Musical composition by Johannes Brahms

Johannes Brahms's Clarinet Quintet in B minor, Op. 115, was written in 1891 for the clarinettist Richard Mühlfeld. It is scored for a clarinet in A with a string quartet. It has a duration of approximately thirty-five minutes.

==Background==
===Clarinet quintets===
At the time Brahms started composing his Clarinet Quintet, only a few works had been composed for this type of ensemble. Examples of clarinet quintets include those by Wolfgang Amadeus Mozart, Anton Reicha, Giacomo Meyerbeer, Sigismund von Neukomm, Carl Maria von Weber, Franz Krommer, Alexander Glazunov, Heinrich Baermann, and Thomas Täglichsbeck. The Brahms quintet shows parallels to the Mozart Quintet, especially in form.

===Brahms and Mühlfeld===
Brahms had retired from composing prior to listening to Richard Mühlfeld play. Brahms may have met Mühlfeld when Hans von Bülow was directing the Meiningen Court Orchestra. Bülow's successor Fritz Steinbach brought Mühlfeld's playing to Brahms's attention in March 1891. Brahms was very enthusiastic about Mühlfeld. That summer at Bad Ischl, he composed the Clarinet Quintet and his Clarinet Trio Op. 114, both of them for Mühlfeld. He later also composed his two Clarinet Sonatas Op. 120.

==Performances==
The quintet received its first private performance on 24 November 1891 in Meiningen, with Richard Mühlfeld and the Joachim Quartet, led by Joseph Joachim who often collaborated with Brahms. The public premiere was on 12 December 1891 in Berlin.

It soon received performances across Europe, including London and Vienna both with the original and other ensembles. Though many clarinetists opt not to use vibrato, Richard Mühlfeld famously had a vibrato so large and rich that it was comparable to string players. When speaking about early performances of the quintet, Eric Hoeprich described that "...both the clarinetist and strings [would] make liberal use of vibrato as well as frequent rubato, which may seem excessive to us today."

== Structure ==

The piece consists of four movements.

=== I. Allegro ===
Like the quintet by Mozart, the strings begin the piece. Only several bars after the clarinet's entry is it finally made clear that the key of the music is B minor rather than D major (the latter being the key in which the exposition ends, leading smoothly into the repeat of the clarinet's opening). This movement sets an autumnal mood for the rest of the composition.
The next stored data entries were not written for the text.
-- pv_equiv track=rewrite | github.com/AnaClaraZoppiSerpa/diffusion-studies-supporting-codes | GA_code/crossover_functions.py | midpoint_crossover1
-- ===== SOURCE A (Python) =====
-- def midpoint_crossover1(parent1, parent2):
--     # Assuming parent1 and parent2 have the same dimensions
--
--     # Get the dimensions of the parents
--     rows = len(parent1)
--     cols = len(parent1[0])
--
--     # Calculate the midpoint index
--     midpoint = rows * cols // 2
--
--     # Flatten the parents
--     parent1_flat = [val for row in parent1 for val in row]
--     parent2_flat = [val for row in parent2 for val in row]
--
--     # Create child matrices
--     child1 = parent1_flat[:midpoint] + parent2_flat[midpoint:]
--     child2 = parent2_flat[:midpoint] + parent1_flat[midpoint:]
--
--     # Reshape the children to match the dimensions of the parents
--     child1 = [child1[i * cols:(i + 1) * cols] for i in range(rows)]
--     child2 = [child2[i * cols:(i + 1) * cols] for i in range(rows)]
--
--     return child1, child2
-- ===== SOURCE B (Python) =====
-- def _take_flat(matrix, k):
--     # first k elements of matrix's row-major order, walking with a countdown
--     out = []
--     for row in matrix:
--         for v in row:
--             if k == 0:
--                 return out
--             out.append(v)
--             k -= 1
--     return out
--
--
-- def _drop_flat(matrix, k):
--     # matrix's row-major order with the first k elements skipped
--     out = []
--     for row in matrix:
--         for v in row:
--             if k > 0:
--                 k -= 1
--             else:
--                 out.append(v)
--     return out
--
--
-- def _build(head, tail, rows, cols, mid):
--     # spliced stream: head's first mid elements, then tail's elements from mid on
--     spliced = _take_flat(head, mid) + _drop_flat(tail, mid)
--     total = len(spliced)
--     # gather each child row by index, clamping at the end of the stream
--     return [[spliced[t] for t in range(i * cols, min((i + 1) * cols, total))]
--             for i in range(rows)]
--
--
-- def midpoint_crossover1(parent1, parent2):
--     rows = len(parent1)
--     cols = len(parent1[0])
--     midpoint = rows * cols // 2
--     return (_build(parent1, parent2, rows, cols, midpoint),
--             _build(parent2, parent1, rows, cols, midpoint))
-- ===== Notes on version B (the rewrite author's own statement) =====
-- stated objective: alternative
-- what changed: B never flattens the parents or slices: it extracts exactly the needed prefix/suffix of each parent's row-major order by counted traversal, and gathers each child row by index arithmetic with end clamping, replacing A's flatten-both / slice-and-concatenate / slice-reshape pipeline.
import Mathlib
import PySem

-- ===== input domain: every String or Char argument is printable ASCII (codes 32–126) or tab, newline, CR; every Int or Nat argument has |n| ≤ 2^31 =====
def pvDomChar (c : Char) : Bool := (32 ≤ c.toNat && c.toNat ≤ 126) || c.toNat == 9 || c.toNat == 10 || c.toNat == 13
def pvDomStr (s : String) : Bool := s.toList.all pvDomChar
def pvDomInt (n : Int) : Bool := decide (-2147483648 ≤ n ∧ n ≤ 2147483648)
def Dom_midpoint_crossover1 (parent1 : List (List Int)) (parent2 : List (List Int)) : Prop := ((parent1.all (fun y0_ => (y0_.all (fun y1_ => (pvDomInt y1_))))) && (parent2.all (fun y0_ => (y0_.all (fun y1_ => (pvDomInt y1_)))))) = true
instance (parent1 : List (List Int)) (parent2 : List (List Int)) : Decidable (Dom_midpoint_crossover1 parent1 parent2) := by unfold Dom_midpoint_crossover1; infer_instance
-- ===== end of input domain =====

-- B extracts the needed prefix/suffix of each parent's row-major order by counted
-- traversal and gathers child rows by index with end clamping, instead of A's
-- flatten / slice-concatenate / slice-reshape pipeline; objective: alternative, same cost.


-- ===== PORT A =====
-- literal transliteration of A: flatten both parents, splice the flat lists at the
-- midpoint, reshape by row slices.  parent1[0] (raises on empty parent1, excluded by
-- Pre_) is ported as headD []; the nonnegative-Nat slices xs[a:b] are drop/take
-- (exact for nonnegative bounds, cf. PySem.List.slice_natCast).
def midpoint_crossover1 (parent1 : List (List Int)) (parent2 : List (List Int)) : List (List Int) × List (List Int) :=
  let rows := parent1.length
  let cols := (parent1.headD []).length
  let midpoint := rows * cols / 2
  let parent1_flat := parent1.flatten
  let parent2_flat := parent2.flatten
  let child1 := parent1_flat.take midpoint ++ parent2_flat.drop midpoint
  let child2 := parent2_flat.take midpoint ++ parent1_flat.drop midpoint
  ((List.range rows).map (fun i => (child1.drop (i * cols)).take cols),
   (List.range rows).map (fun i => (child2.drop (i * cols)).take cols))

-- ===== PORT B =====
-- literal transliteration of Source B.  The counted row-by-row loops of _take_flat /
-- _drop_flat become row-level recursions with the same countdown (Python's early
-- return at k == 0 appends nothing more, exactly as the k = 0 recursion does);
-- the per-row index comprehension 'range(i*cols, min((i+1)*cols, total))' is
-- List.range' with that start and count, and spliced[t] (always in range) is getD.
def pvTakeFlat : List (List Int) → ℕ → List Int
  | [], _ => []
  | r :: t, k => r.take k ++ pvTakeFlat t (k - r.length)

def pvDropFlat : List (List Int) → ℕ → List Int
  | [], _ => []
  | r :: t, k => r.drop k ++ pvDropFlat t (k - r.length)

def pvBuild (head : List (List Int)) (tail : List (List Int)) (rows cols mid : ℕ) : List (List Int) :=
  let spliced := pvTakeFlat head mid ++ pvDropFlat tail mid
  let total := spliced.length
  (List.range rows).map (fun i =>
    (List.range' (i * cols) (min ((i + 1) * cols) total - i * cols)).map
      (fun t => spliced.getD t 0))

def midpoint_crossover1_alt (parent1 : List (List Int)) (parent2 : List (List Int)) : List (List Int) × List (List Int) :=
  let rows := parent1.length
  let cols := (parent1.headD []).length
  let midpoint := rows * cols / 2
  (pvBuild parent1 parent2 rows cols midpoint, pvBuild parent2 parent1 rows cols midpoint)

-- ===== PRECONDITION & SPEC =====
-- Pre_ excludes only empty parent1, on which A raises IndexError at parent1[0].
def Pre_midpoint_crossover1 (parent1 : List (List Int)) (parent2 : List (List Int)) : Prop :=
  parent1 ≠ []
instance (parent1 : List (List Int)) (parent2 : List (List Int)) : Decidable (Pre_midpoint_crossover1 parent1 parent2) := by unfold Pre_midpoint_crossover1; infer_instance

def pvWitness_midpoint_crossover1 : List (List Int) × List (List Int) :=
  ([[1, 2], [3, 4]], [[5, 6], [7, 8]])

def Spec_midpoint_crossover1 (parent1 : List (List Int)) (parent2 : List (List Int)) (out : List (List Int) × List (List Int)) : Prop := out = midpoint_crossover1_alt parent1 parent2
instance (parent1 : List (List Int)) (parent2 : List (List Int)) (out : List (List Int) × List (List Int)) : Decidable (Spec_midpoint_crossover1 parent1 parent2 out) := by unfold Spec_midpoint_crossover1; infer_instance

-- ===== CLAIM (what is proved, stated in full; the proofs are below) =====
def Claim_equal_midpoint_crossover1 : Prop := ∀ (parent1 : List (List Int)) (parent2 : List (List Int)), Dom_midpoint_crossover1 parent1 parent2 → Pre_midpoint_crossover1 parent1 parent2 → Spec_midpoint_crossover1 parent1 parent2 (midpoint_crossover1 parent1 parent2)

-- ===== LEMMAS AND PROOFS =====

-- the counted prefix traversal is the prefix of the flattening
lemma pvTakeFlat_eq (m : List (List Int)) (k : ℕ) : pvTakeFlat m k = m.flatten.take k := by
  induction m generalizing k with
  | nil => simp [pvTakeFlat]
  | cons r t ih => simp [pvTakeFlat, List.take_append, ih]

-- the counted skip traversal is the suffix of the flattening
lemma pvDropFlat_eq (m : List (List Int)) (k : ℕ) : pvDropFlat m k = m.flatten.drop k := by
  induction m generalizing k with
  | nil => simp [pvDropFlat]
  | cons r t ih => simp [pvDropFlat, List.drop_append, ih]

-- a drop/take window equals the index gather over its clamped index range
lemma dropTake_eq_gather (l : List Int) (a n : ℕ) :
    (l.drop a).take n = (List.range' a (min (a + n) l.length - a)).map (fun t => l.getD t 0) := by
  apply List.ext_getElem
  · simp only [List.length_take, List.length_drop, List.length_map, List.length_range']
    omega
  · intro k h1 h2
    have hk : a + k < l.length := by
      simp only [List.length_map, List.length_range'] at h2; omega
    simp only [List.getElem_take, List.getElem_drop, List.getElem_map, List.getElem_range',
      Nat.one_mul]
    rw [List.getD_eq_getElem l 0 hk]

-- one of A's spliced-and-reshaped children equals B's pvBuild of the same parents
lemma build_eq (head tail : List (List Int)) (rows cols mid : ℕ) :
    (List.range rows).map
        (fun i => (((head.flatten.take mid ++ tail.flatten.drop mid)).drop (i * cols)).take cols)
      = pvBuild head tail rows cols mid := by
  unfold pvBuild
  simp only [pvTakeFlat_eq, pvDropFlat_eq]
  apply List.map_congr_left
  intro i _
  rw [dropTake_eq_gather]
  have : i * cols + cols = (i + 1) * cols := by ring
  rw [this]

-- ===== VERDICT (by name: the statement is the Claim_ definition above) =====
theorem midpoint_crossover1_spec : Claim_equal_midpoint_crossover1 := by
  intro p1 p2 _ _
  unfold Spec_midpoint_crossover1 midpoint_crossover1 midpoint_crossover1_alt
  exact Prod.ext (build_eq p1 p2 _ _ _) (build_eq p2 p1 _ _ _)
One phrase, towards the middle played by the clarinet, sounds closely related to one in the first movement of Carl Maria von Weber's Clarinet Concerto No. 1 in F minor. This was possibly inserted because when Brahms listened to Richard Mühlfeld at his recital, he was playing this concerto.

=== II. Adagio ===
The bowed strings are played with mutes (con sordino) throughout the movement. Mainly in B major, the reflective melody is first introduced by the clarinet, and is sometimes chromatic with some shifts to B minor. The middle section is in B minor, its mood recalling the gloomy atmosphere of the first movement. Here, the clarinet performs technical runs playing from all ranges. Via an agitated transition with even more modulations, the music calms down and returns to the beginning theme, and then subsides.

=== III. Andantino ===
This movement, the shortest of the four, begins in D major. In measure 23, the clarinet and violin play as if they were talking in a conversation. It modulates back from D major into the darker B minor. This section is highly influenced by the first part and even ends the same except being in a 2/4 meter.

=== IV. Con moto ===
This movement is marked Con moto (with motion) and contains a theme and five variations as do the final movements of Mozart's Clarinet Quintet and Brahms's Clarinet Sonata No. 2. Tempo varies according to the musician. The fourth variation, in B major, has a sweet melody mostly performed by the clarinet, which recalls the mood of the second movement. The fifth (final) variation, beginning with the viola playing the melody over the pizzicato cello, is back in B minor but bears a different metrical sign (6/8) till the end of the movement. The coda brings multiple themes from the first movement, and finally ends with a sudden loud B minor chord which eventually fades away (as opposed to the quiet ending in the first movement).